– Я выросла в этой квартире! – визгливо выкрикнула женщина.
– Ну и что с того? – пожал плечами инспектор. – В настоящий момент вы не имеете на эту жилплощадь никаких прав.
– Позвольте посмотреть ваш паспорт? – попросил молодой человек.
– А вы кто такой? – строго спросил незнакомца Ефремов.
– Я – адвокат! – гордо ответил молодой мужчина.
– Мы вроде бы еще никого не посадили… – не сразу понял ситуацию инспектор, привыкший в адвокатах видеть исключительно защитников по уголовным делам.

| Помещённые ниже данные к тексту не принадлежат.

-- pv_equiv track=rewrite | github.com/vamseeachanta/workspace-hub | scripts/data/doc_intelligence/fetch_queue_manager.py | get_domain_stats
-- ===== SOURCE A (Python) =====
-- def get_domain_stats(queue: dict) -> dict[str, dict[str, int]]:
--     """Return per-domain counts of {pending, completed, failed}."""
--     stats: dict[str, dict[str, int]] = {}
--     for doc in queue.get("documents", []):
--         domain = doc.get("domain", "")
--         status = doc.get("status", "pending")
--         if domain not in stats:
--             stats[domain] = {"pending": 0, "completed": 0, "failed": 0}
--         if status in stats[domain]:
--             stats[domain][status] += 1
--     return stats
-- ===== SOURCE B (Python) =====
-- def get_domain_stats(queue: dict) -> dict[str, dict[str, int]]:
--     """Return per-domain counts of {pending, completed, failed}."""
--     # Declarative: extract (domain, status) pairs, list first-seen distinct
--     # domains, and count each valid status per domain directly.
--     pairs = [(doc.get("domain", ""), doc.get("status", "pending"))
--              for doc in queue.get("documents", [])]
--     domains = list(dict.fromkeys(d for d, _ in pairs))
--     return {d: {st: pairs.count((d, st))
--                 for st in ("pending", "completed", "failed")}
--             for d in domains}
-- ===== Notes on version B (the rewrite author's own statement) =====
-- stated objective: simpler
-- what changed: Replaces A's per-document mutation of a nested stats dict by a declarative pipeline: extract the (domain, status) pairs, list the first-seen distinct domains, and build each domain's row by counting the pairs list for each of the three valid statuses.
import Mathlib
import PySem

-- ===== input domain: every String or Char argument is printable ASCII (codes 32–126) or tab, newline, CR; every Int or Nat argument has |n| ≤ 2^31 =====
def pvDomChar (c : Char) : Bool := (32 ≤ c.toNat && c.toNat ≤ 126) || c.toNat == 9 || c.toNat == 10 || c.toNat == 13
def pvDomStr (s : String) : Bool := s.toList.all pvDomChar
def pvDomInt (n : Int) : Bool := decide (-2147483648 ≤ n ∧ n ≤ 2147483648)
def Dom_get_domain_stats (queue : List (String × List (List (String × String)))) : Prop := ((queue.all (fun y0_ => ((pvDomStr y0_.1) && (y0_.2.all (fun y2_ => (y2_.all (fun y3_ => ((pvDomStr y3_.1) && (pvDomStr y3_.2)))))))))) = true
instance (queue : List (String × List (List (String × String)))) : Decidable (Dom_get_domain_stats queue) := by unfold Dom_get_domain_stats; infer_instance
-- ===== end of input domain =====

-- B replaces A's per-document nested-dict mutation by a declarative pipeline: collect
-- (domain, status) pairs, list first-seen distinct domains, count each valid status
-- per domain with list.count (objective: simpler).


-- ===== PORT A =====
-- literal port of A; `stats[domain]` in the guard is rendered as getD with an empty
-- default — exact, since the guard is only reached after `domain` is in `stats`.
def get_domain_stats (queue : List (String × List (List (String × String)))) : List (String × List (String × Int)) :=
  let stats : PySem.Dict String (PySem.Dict String Int) :=
    ((PySem.Dict.mk queue).getD "documents" []).foldl (fun stats doc =>
      let domain := (PySem.Dict.mk doc).getD "domain" ""
      let status := (PySem.Dict.mk doc).getD "status" "pending"
      let stats :=
        if stats.contains domain then stats
        else stats.insert domain (PySem.Dict.ofList [("pending", 0), ("completed", 0), ("failed", 0)])
      if (stats.getD domain PySem.Dict.empty).contains status then
        stats.modify domain PySem.Dict.empty (fun inn => inn.modify status 0 (· + 1))
      else stats) PySem.Dict.empty
  stats.items.map (fun p => (p.1, p.2.items))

– Любовь Викторовна заключила со мной соглашение на представительство ее интересов в гражданском деле, – объяснил свое присутствие в квартире мужчина.
– В каком деле? – переспросил Ефремов. – Мы что, в суде? Впрочем, если у гражданки Гасановой есть деньги, пусть нанимает кого хочет.
– Паспорт, – напомнил адвокат.
– Через мой труп! – отрезал Ефремов. – Внешний вид гражданки Гасановой не вызывает у меня доверия. Похоже, что она перед визитом выпила для храбрости водки. Сейчас я дам ей паспорт, она его порвет на клочки, а мне – бегай потом, восстанавливай документ? Если у вас есть желание поговорить о моей прописке, идите в ЖКО, в паспортный стол, идите к черту лысому и у него спрашивайте, кто и как меня прописал в этой квартире! Я на эту тему больше разговаривать не буду.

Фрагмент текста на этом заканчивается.